29 September 2006 at 18:49
The fun in Piddledorf just goes on and on. By never having any kids of my own, I thought I could avoid ever dealing with childish petulance and narcissism, but for now I'm stuck with two senile rellies who unfortunately still have all their critical faculties, plus the usual German high-level OCD, overlaid with Retention Deficit Disorder.
I try to approach the whole situation as a Buddhist challenge. The only way to get along with these people is to suspend all your desires. Expect nothing from life, except food, water and sleep. So far I am practising the advice of my UnHeard Of guide, never (or rarely) reacting to all the little attempts at provocation.

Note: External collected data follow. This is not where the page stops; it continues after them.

lemma pvScan_eq (s : List Char) (m : Int) (hs : s ≠ []) :
    ∀ (r i : Nat), i + r = s.length / 2 + s.length % 2 →
    pvProcessA (pvScanA (pvSing s) s.length m r i (pvState s s.length i))
    = pvFinishB s s.length (s.length / 2 + s.length % 2) m (pvScanB s s.length m r i) := by
  have hn : 1 ≤ s.length := List.length_pos_iff.mpr hs
  intro r
  induction r with
  | zero =>
    intro i hri
    simp only [Nat.add_zero] at hri
    subst hri
    simp only [pvScanA, pvScanB, pvProcessA, pvFinishB]
    rw [pvJoin_state]
    congr 1
    rw [show PySem.List.slice s none (some ((s.length / 2 + s.length % 2 : Nat) : Int)) =
        s.take (s.length / 2 + s.length % 2) from PySem.List.slice_to_natCast ..]
    by_cases hp : s.length % 2 = 1
    · rw [if_pos hp]
      rw [pvRevDrop s _ (by omega)]
      rw [show min (s.length / 2 + s.length % 2) (s.length - (s.length / 2 + s.length % 2))
          = s.length / 2 + s.length % 2 - 1 from by omega]
      rw [show s.length - 2 * (s.length / 2 + s.length % 2) = 0 from by omega]
      simp
    · rw [if_neg hp]
      rw [show min (s.length / 2 + s.length % 2) (s.length - (s.length / 2 + s.length % 2))
          = s.length / 2 + s.length % 2 from by omega]
      rw [show s.length - 2 * (s.length / 2 + s.length % 2) = 0 from by omega]
      simp
  | succ r ih =>
    intro i hri
    have hi_n : i < s.length := by omega
    have h2i : 2 * i < s.length := by omega
    simp only [pvScanA, pvScanB]
    have hc : PySem.List.pyGetD (pvSing s) ((i : Nat) : Int) [] = [s[i]] := by
      simp [pvSing, List.getD_eq_getElem?_getD, hi_n]
    rw [hc]
    rw [PySem.List.pySetD_natCast]
    rw [show ((s.length : Nat) : Int) - 1 - ((i : Nat) : Int) = ((s.length - 1 - i : Nat) : Int)
        from by omega]
    rw [PySem.List.pySetD_natCast]
    rw [pvState_step s i h2i]
    have hpre : PySem.List.slice s none (some (((i : Nat) : Int) + 1)) = s.take (i+1) := by
      rw [show ((i : Nat) : Int) + 1 = ((i + 1 : Nat) : Int) from by omega]
      exact PySem.List.slice_to_natCast ..
    rw [hpre]
    simp only [show (((s.length : Nat) : Int) - 2 * ((i : Nat) : Int) - 2).toNat
        = s.length - 2*i - 2 from by omega]
    have htake1 : s.length - 2 * (i + 1) = s.length - 2*i - 2 := by omega
    by_cases hmid : 2 * i + 1 = s.length
    · -- middle position: i is the exact centre of an odd-length string
      rw [if_pos (show 2 * ((i : Nat) : Int) = ((s.length : Nat) : Int) - 1 from by omega)]
      have hT : pvJoin (pvState s s.length (i+1))
          = s.take (i+1) ++ List.replicate (s.length - 2*i - 2) '0'
            ++ (s.take (i+1)).reverse.drop 1 := by
        rw [pvJoin_state, htake1, show min (i+1) (s.length - (i+1)) = i from by omega,
            pvRevDrop s (i+1) (by omega)]
        simp
      rw [hT]
      cases hv : PySem.Int.ofChars? (s.take (i+1) ++ List.replicate (s.length - 2*i - 2) '0'
          ++ (s.take (i+1)).reverse.drop 1) with
    | none => simp [pvProcessA, pvFinishB]
    | some v =>
      simp only []
      by_cases hvm : v > m
      · rw [if_pos hvm, if_pos hvm]
        simp only [pvFinishB]
        have hg0 : PySem.List.pyGetD s (0 : Int) ' ' = s.getD 0 ' ' :=
          PySem.List.pyGetD_zero ..
        by_cases hA : i = 0 ∧ s[i] = '1'
        · obtain ⟨hi0, h1⟩ := hA
          subst hi0
          rw [if_pos (by simp [h1]), if_pos ?side]
          case side =>
            exact ⟨rfl, by rw [hg0, List.getD_eq_getElem s ' ' (by omega)]; exact h1⟩
          simp [pvProcessA, pvJoin_pvSing]
        · rw [if_neg (by simpa using hA), if_neg ?bside]
          case bside =>
            intro hcon
            obtain ⟨hi0, h1⟩ := hcon
            subst hi0
            apply hA
            refine ⟨rfl, ?_⟩
            rw [hg0, List.getD_eq_getElem s ' ' (by omega)] at h1
            exact h1
          rw [show PySem.List.pyGetD s ((i:Nat) : Int) ' ' = s[i] from by
            rw [PySem.List.pyGetD_natCast, List.getD_eq_getElem s ' ' hi_n]]
          cases hdv : PySem.Int.ofChars? [s[i]] with
          | none => simp [pvProcessA]
          | some dv =>
            simp only []
            have hr0 : r = 0 := by omega
            subst hr0
            rw [PySem.List.pySetD_natCast, PySem.List.pySetD_natCast]
            rw [pvAdjMid s i (PySem.Int.toChars (dv - 1)) hmid]
            rw [if_pos (show 2 * ((i : Nat) : Int) = ((s.length : Nat) : Int) - 1 from by omega)]
            rw [show PySem.List.slice s none (some ((i : Nat) : Int)) = s.take i from
              PySem.List.slice_to_natCast ..]
            simp only [pvFillA, pvProcessA]
            congr 1
            rw [pvJoin_eq_flatten]
            simp [pvSing_reverse, pvSing_flatten]
      · rw [if_neg hvm, if_neg hvm]
        exact ih (i+1) (by omega)
    · -- generic position
      rw [if_neg (show ¬ (2 * ((i : Nat) : Int) = ((s.length : Nat) : Int) - 1) from by omega)]
      have hT : pvJoin (pvState s s.length (i+1))
          = s.take (i+1) ++ List.replicate (s.length - 2*i - 2) '0'
            ++ (s.take (i+1)).reverse := by
        rw [pvJoin_state, htake1, show min (i+1) (s.length - (i+1)) = i + 1 from by omega]
      rw [hT]
      cases hv : PySem.Int.ofChars? (s.take (i+1) ++ List.replicate (s.length - 2*i - 2) '0'
          ++ (s.take (i+1)).reverse) with
    | none => simp [pvProcessA, pvFinishB]
    | some v =>
      simp only []
      by_cases hvm : v > m
      · rw [if_pos hvm, if_pos hvm]
        simp only [pvFinishB]
        have hg0 : PySem.List.pyGetD s (0 : Int) ' ' = s.getD 0 ' ' :=
          PySem.List.pyGetD_zero ..
        by_cases hA : i = 0 ∧ s[i] = '1'
        · obtain ⟨hi0, h1⟩ := hA
          subst hi0
          rw [if_pos (by simp [h1]), if_pos ?side2]
          case side2 =>
            exact ⟨rfl, by rw [hg0, List.getD_eq_getElem s ' ' (by omega)]; exact h1⟩
          simp [pvProcessA, pvJoin_pvSing]
        · rw [if_neg (by simpa using hA), if_neg ?bside2]
          case bside2 =>
            intro hcon
            obtain ⟨hi0, h1⟩ := hcon
            subst hi0
            apply hA
            refine ⟨rfl, ?_⟩
            rw [hg0, List.getD_eq_getElem s ' ' (by omega)] at h1
            exact h1
          rw [show PySem.List.pyGetD s ((i:Nat) : Int) ' ' = s[i] from by
            rw [PySem.List.pyGetD_natCast, List.getD_eq_getElem s ' ' hi_n]]
          cases hdv : PySem.Int.ofChars? [s[i]] with
          | none => simp [pvProcessA]
          | some dv =>
            simp only []
            rw [PySem.List.pySetD_natCast, PySem.List.pySetD_natCast]
            rw [pvAdjGen s i (PySem.Int.toChars (dv - 1)) (by omega)]
            rw [if_neg (show ¬ (2 * ((i : Nat) : Int) = ((s.length : Nat) : Int) - 1)
              from by omega)]
            rw [show PySem.List.slice s none (some ((i : Nat) : Int)) = s.take i from
              PySem.List.slice_to_natCast ..]
            -- apply the fill lemma with u = pvSing (take i) ++ [d], mid = zeros, w = d :: rev
            have hulen : (pvSing (s.take i) ++ [PySem.Int.toChars (dv - 1)]).length = i + 1 := by
              simp [pvSing]; omega
            have hwlen : (PySem.Int.toChars (dv - 1) :: (pvSing (s.take i)).reverse).length
                = i + 1 := by simp [pvSing]; omega
            rw [← List.append_assoc]
            rw [pvFill_spec' r s.length (pvSing (s.take i) ++ [PySem.Int.toChars (dv - 1)])
              (List.replicate (s.length - 2*i - 2) ['0'])
              (PySem.Int.toChars (dv - 1) :: (pvSing (s.take i)).reverse)
              (i + 1)
              (by rw [hulen, hwlen]; simp only [List.length_replicate]; omega)
              (by rw [hulen])
              (by rw [hulen, hwlen])
              (by simp only [List.length_replicate]; omega)]
            simp only [pvProcessA]
            congr 1
            rw [pvJoin_eq_flatten]
            simp [pvSing_reverse, pvSing_flatten, List.length_replicate]
            omega
      · rw [if_neg hvm, if_neg hvm]
        exact ih (i+1) (by omega)
-- pv_equiv track=rewrite | github.com/HauseMasterZ/web-scraper | Scraper.py | extract_longest_continuous_numbers
-- ===== SOURCE A (Python) =====
-- def extract_longest_continuous_numbers(string):
--     """
--     Extract the longest continuous sequence of digits from a string.
--
--     Args:
--         string (str): Input string.
--
--     Returns:
--         str: The longest continuous sequence of digits.
--     """
--     longest_sequence = ''
--     current_sequence = ''
--     for char in string:
--         if char.isdigit():
--             current_sequence += char
--         elif current_sequence:
--             if len(current_sequence) > len(longest_sequence):
--                 longest_sequence = current_sequence
--             current_sequence = ''
--     if current_sequence:
--         if len(current_sequence) > len(longest_sequence):
--             longest_sequence = current_sequence
--     return longest_sequence
-- ===== SOURCE B (Python) =====
-- def extract_longest_continuous_numbers(string):
--     """Group-then-select: two-pointer scan collects every maximal digit run
--     as a slice, then the builtin max picks the first longest one."""
--     runs = []
--     i, n = 0, len(string)
--     while i < n:
--         if string[i].isdigit():
--             j = i
--             while j < n and string[j].isdigit():
--                 j += 1
--             runs.append(string[i:j])
--             i = j
--         else:
--             i += 1
--     return max(runs, key=len, default='')
-- ===== Notes on version B (the rewrite author's own statement) =====
-- stated objective: alternative
-- what changed: Replaces A's running-best accumulator fold with a group-then-select decomposition: a two-pointer index scan extracts each maximal digit run as a slice into a list, then the builtin max by length (with an empty-string default) picks the first longest run.
import Mathlib
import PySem

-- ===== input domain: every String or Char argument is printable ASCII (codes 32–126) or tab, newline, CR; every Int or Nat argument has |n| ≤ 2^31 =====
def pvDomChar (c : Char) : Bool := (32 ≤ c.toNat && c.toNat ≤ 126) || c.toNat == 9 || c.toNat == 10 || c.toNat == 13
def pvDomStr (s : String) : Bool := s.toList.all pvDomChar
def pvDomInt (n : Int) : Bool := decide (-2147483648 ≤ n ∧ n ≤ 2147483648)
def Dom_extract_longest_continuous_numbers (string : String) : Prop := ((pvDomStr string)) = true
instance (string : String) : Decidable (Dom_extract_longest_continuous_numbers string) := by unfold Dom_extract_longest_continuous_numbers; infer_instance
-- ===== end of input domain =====

-- B replaces A's running-best accumulator with a group-then-select decomposition (two-pointer
-- scan collecting all maximal digit runs, then first-longest selection); same O(n) cost.
-- Strings are modelled as their char lists (String.toList / String.mk), exact on the ASCII domain.

-- ===== PORT A =====
-- A's loop: state (longest_sequence, current_sequence); final flush after the loop.
def extract_longest_continuous_numbers (string : String) : String :=
  let st := string.toList.foldl
    (fun (st : List Char × List Char) c =>
      if PySem.Chars.isdigit c then (st.1, st.2 ++ [c])
      else if st.2 ≠ [] then
        ((if st.2.length > st.1.length then st.2 else st.1), ([] : List Char))
      else st)
    ([], [])
  String.mk (if st.2 ≠ [] then (if st.2.length > st.1.length then st.2 else st.1) else st.1)

-- ===== PORT B =====
-- inner `while j < n and string[j].isdigit(): j += 1`
def pvRunEnd (cs : List Char) (j : Nat) : Nat :=
  if h : j < cs.length then
    if PySem.Chars.isdigit cs[j] then pvRunEnd cs (j + 1) else j
  else j
termination_by cs.length - j
decreasing_by omega

theorem pvRunEnd_ge (cs : List Char) (j : Nat) : j ≤ pvRunEnd cs j := by
  fun_induction pvRunEnd cs j with
  | case1 j h hd ih => omega
  | case2 j h hd => omega
  | case3 j h => omega

theorem pvRunEnd_lt (cs : List Char) (i : Nat) (h : i < cs.length)
    (hd : PySem.Chars.isdigit cs[i] = true) : i < pvRunEnd cs i := by
  rw [pvRunEnd]
  simp only [h, hd, dif_pos, if_pos]
  have := pvRunEnd_ge cs (i + 1)
  omega

-- outer while loop on index i; string[i:j] (0 ≤ i ≤ j) is exactly take/drop here
def pvCollect (cs : List Char) (i : Nat) : List (List Char) :=
  if h : i < cs.length then
    if hd : PySem.Chars.isdigit cs[i] then
      let j := pvRunEnd cs i
      ((cs.drop i).take (j - i)) :: pvCollect cs j
    else pvCollect cs (i + 1)
  else []
termination_by cs.length - i
decreasing_by
  · have := pvRunEnd_lt cs i h hd; omega
  · omega

-- max(runs, key=len, default=''): first longest element, '' on empty
def pvMaxByLen (rs : List (List Char)) : List Char :=
  match rs with
  | [] => []
  | r :: rest => rest.foldl (fun best x => if x.length > best.length then x else best) r

def extract_longest_continuous_numbers_alt (string : String) : String :=
  String.mk (pvMaxByLen (pvCollect string.toList 0))

-- ===== PRECONDITION & SPEC =====
def Spec_extract_longest_continuous_numbers (string : String) (out : String) : Prop := out = extract_longest_continuous_numbers_alt string
instance (string : String) (out : String) : Decidable (Spec_extract_longest_continuous_numbers string out) := by unfold Spec_extract_longest_continuous_numbers; infer_instance

-- ===== CLAIM (what is proved, stated in full; the proofs are below) =====
def Claim_equal_extract_longest_continuous_numbers : Prop := ∀ (string : String), Dom_extract_longest_continuous_numbers string → Spec_extract_longest_continuous_numbers string (extract_longest_continuous_numbers string)

-- ===== LEMMAS AND PROOFS =====

-- first-longest selection step (shared shape of A's comparison and Python max's loop)
def pvSel (L C : List Char) : List Char := if C.length > L.length then C else L

-- middle spec: the maximal digit runs of `l`, with a pending run `C` carried in
def pvRm (C : List Char) : List Char → List (List Char)
  | [] => if C = [] then [] else [C]
  | c :: cs =>
      if PySem.Chars.isdigit c then pvRm (C ++ [c]) cs
      else (if C = [] then [] else [C]) ++ pvRm [] cs

theorem pvRm_mem_ne_nil (l : List Char) : ∀ C r, r ∈ pvRm C l → r ≠ [] := by
  induction l with
  | nil =>
    intro C r h
    rw [pvRm] at h
    by_cases hC : C = []
    · rw [if_pos hC] at h; simp at h
    · rw [if_neg hC] at h
      simp only [List.mem_singleton] at h
      subst h; exact hC
  | cons c cs ih =>
    intro C r h
    rw [pvRm] at h
    by_cases hd : PySem.Chars.isdigit c
    · rw [if_pos hd] at h
      exact ih _ r h
    · rw [if_neg hd] at h
      rcases List.mem_append.mp h with h | h
      · by_cases hC : C = []
        · rw [if_pos hC] at h; simp at h
        · rw [if_neg hC] at h
          simp only [List.mem_singleton] at h
          subst h; exact hC
      · exact ih _ r h

theorem pvRunEnd_stop (cs : List Char) (j : Nat) :
    ¬ (pvRunEnd cs j < cs.length ∧ PySem.Chars.isdigit cs[pvRunEnd cs j]! = true) := by
  fun_induction pvRunEnd cs j with
  | case1 j h hd ih => exact ih
  | case2 j h hd =>
      intro ⟨h1, h2⟩
      rw [getElem!_pos cs j h] at h2
      exact hd h2
  | case3 j h => intro ⟨h1, _⟩; omega

theorem pvRm_drop_runEnd (cs : List Char) :
    ∀ n i C, cs.length - i ≤ n →
      pvRm C (cs.drop i) =
        pvRm (C ++ (cs.drop i).take (pvRunEnd cs i - i)) (cs.drop (pvRunEnd cs i)) := by
  intro n
  induction n with
  | zero =>
      intro i C h
      have hi : cs.length ≤ i := by omega
      have : pvRunEnd cs i = i := by rw [pvRunEnd]; simp [Nat.not_lt.mpr hi]
      simp [this]
  | succ n ih =>
      intro i C h
      by_cases hlt : i < cs.length
      · by_cases hd : PySem.Chars.isdigit cs[i]
        · have hre : pvRunEnd cs i = pvRunEnd cs (i + 1) := by
            rw [pvRunEnd]; simp [hlt, hd]
          have hdrop : cs.drop i = cs[i] :: cs.drop (i + 1) := List.drop_eq_getElem_cons hlt
          have hstep : pvRm C (cs.drop i) = pvRm (C ++ [cs[i]]) (cs.drop (i + 1)) := by
            rw [hdrop]; simp [pvRm, hd]
          rw [hstep, ih (i + 1) (C ++ [cs[i]]) (by omega), hre]
          have hge : i + 1 ≤ pvRunEnd cs (i + 1) := pvRunEnd_ge cs (i + 1)
          have harg : (C ++ [cs[i]]) ++ (cs.drop (i + 1)).take (pvRunEnd cs (i + 1) - (i + 1))
              = C ++ (cs.drop i).take (pvRunEnd cs (i + 1) - i) := by
            rw [hdrop]
            have hj1 : pvRunEnd cs (i + 1) - i = (pvRunEnd cs (i + 1) - (i + 1)) + 1 := by omega
            rw [hj1, List.take_succ_cons]
            simp
          rw [harg]
        · have : pvRunEnd cs i = i := by rw [pvRunEnd]; simp [hlt, hd]
          simp [this]
      · have : pvRunEnd cs i = i := by rw [pvRunEnd]; simp [Nat.not_lt.mpr (by omega : cs.length ≤ i)]
        simp [this]

theorem pvCollect_eq_pvRm (cs : List Char) :
    ∀ n i, cs.length - i ≤ n → pvCollect cs i = pvRm [] (cs.drop i) := by
  intro n
  induction n with
  | zero =>
      intro i h
      have hi : cs.length ≤ i := by omega
      rw [pvCollect]
      simp [Nat.not_lt.mpr hi, List.drop_eq_nil_of_le hi, pvRm]
  | succ n ih =>
      intro i h
      by_cases hlt : i < cs.length
      · by_cases hd : PySem.Chars.isdigit cs[i] = true
        · set j := pvRunEnd cs i with hj
          have hji : i < j := pvRunEnd_lt cs i hlt hd
          have hcol : pvCollect cs i = ((cs.drop i).take (j - i)) :: pvCollect cs j := by
            rw [pvCollect]; simp [hlt, hd, ← hj]
          set K := (cs.drop i).take (j - i) with hK
          have hKne : K ≠ [] := by
            have h1 : (cs.drop i).length = cs.length - i := List.length_drop ..
            have : K.length = min (j - i) (cs.length - i) := by
              rw [hK, List.length_take, h1]
            intro hnil
            rw [hnil] at this
            simp at this
            omega
          have hmid : pvRm [] (cs.drop i) = pvRm K (cs.drop j) := by
            have := pvRm_drop_runEnd cs (cs.length - i) i [] (by omega)
            simpa [← hj, ← hK] using this
          have htail : pvRm K (cs.drop j) = K :: pvRm [] (cs.drop j) := by
            by_cases hjl : j < cs.length
            · have hstop := pvRunEnd_stop cs i
              rw [← hj] at hstop
              have hnd : ¬ PySem.Chars.isdigit (cs[j]'hjl) = true := by
                intro hdj
                exact hstop ⟨hjl, by rw [getElem!_pos cs j hjl]; exact hdj⟩
              have hdropj : cs.drop j = (cs[j]'hjl) :: cs.drop (j + 1) := List.drop_eq_getElem_cons hjl
              rw [hdropj, pvRm, if_neg hnd, if_neg hKne]
              rw [pvRm, if_neg hnd]
              simp
            · have hnil : cs.drop j = [] := List.drop_eq_nil_of_le (by omega)
              rw [hnil, pvRm, if_neg hKne, pvRm]
              simp
          rw [hcol, hmid, htail, ih j (by omega)]
        · have hcol : pvCollect cs i = pvCollect cs (i + 1) := by
            rw [pvCollect]; simp [hlt, hd]
          have hdrop : cs.drop i = cs[i] :: cs.drop (i + 1) := List.drop_eq_getElem_cons hlt
          rw [hcol, ih (i + 1) (by omega), hdrop, pvRm, if_neg hd]
          simp
      · rw [pvCollect]
        have hdrop : cs.drop i = [] := List.drop_eq_nil_of_le (by omega)
        simp [Nat.not_lt.mpr (by omega : cs.length ≤ i), hdrop, pvRm]

def pvStepA (st : List Char × List Char) (c : Char) : List Char × List Char :=
  if PySem.Chars.isdigit c then (st.1, st.2 ++ [c])
  else if st.2 ≠ [] then ((if st.2.length > st.1.length then st.2 else st.1), []) else st

def pvFin (st : List Char × List Char) : List Char :=
  if st.2 ≠ [] then (if st.2.length > st.1.length then st.2 else st.1) else st.1

theorem foldl_stepA_eq (l : List Char) :
    ∀ L C, pvFin (l.foldl pvStepA (L, C)) = (pvRm C l).foldl pvSel L := by
  induction l with
  | nil =>
      intro L C
      by_cases hC : C = [] <;> simp [pvRm, pvFin, pvSel, hC]
  | cons c cs ih =>
      intro L C
      rw [List.foldl_cons, pvRm]
      by_cases hd : PySem.Chars.isdigit c
      · rw [if_pos hd]
        have hstep : pvStepA (L, C) c = (L, C ++ [c]) := by simp [pvStepA, hd]
        rw [hstep, ih]
      · rw [if_neg hd]
        by_cases hC : C = []
        · have hstep : pvStepA (L, C) c = (L, C) := by simp [pvStepA, hd, hC]
          rw [hstep, if_pos hC, List.nil_append]
          subst hC
          exact ih L []
        · have hstep : pvStepA (L, C) c = ((if C.length > L.length then C else L), []) := by
            simp [pvStepA, hd, hC]
          rw [hstep, if_neg hC, ih, List.cons_append, List.nil_append, List.foldl_cons]
          rfl

theorem pvMaxByLen_eq_foldl (rs : List (List Char)) (hne : ∀ r ∈ rs, r ≠ []) :
    pvMaxByLen rs = rs.foldl pvSel [] := by
  cases rs with
  | nil => rfl
  | cons r rest =>
      have hr : r ≠ [] := hne r (by simp)
      have : pvSel [] r = r := by
        unfold pvSel
        have : 0 < r.length := List.length_pos_iff.mpr hr
        simp [this]
      simp only [pvMaxByLen, List.foldl_cons]
      rw [this]
      rfl

-- ===== VERDICT (by name: the statement is the Claim_ definition above) =====
theorem extract_longest_continuous_numbers_spec : Claim_equal_extract_longest_continuous_numbers := by
  intro s _
  unfold Spec_extract_longest_continuous_numbers
  have h2 : pvCollect s.toList 0 = pvRm [] s.toList := by
    simpa using pvCollect_eq_pvRm s.toList s.toList.length 0 (by omega)
  have h3 : pvMaxByLen (pvCollect s.toList 0) = (pvCollect s.toList 0).foldl pvSel [] :=
    pvMaxByLen_eq_foldl _ (fun r hr => pvRm_mem_ne_nil s.toList [] r (h2 ▸ hr))
  show String.mk (pvFin (s.toList.foldl pvStepA ([], []))) = String.mk (pvMaxByLen (pvCollect s.toList 0))
  rw [foldl_stepA_eq, h3, h2]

Thanks to the good people at Somaloft™ I have the octuple-strength bliss pills to help me with this, and I have discovered huge reserves of patience. I'm so blissed on SSRIs that I drift happily through the stultifying boredom, the screaming by the deaf people, the awful kraut TV with the volume turned to 11. Without the pills I would have had to meditate day and night, just to avoid slaughtering the lot of them. I have only another 10 days of this before I can escape back to my secure little bunker in Berlin.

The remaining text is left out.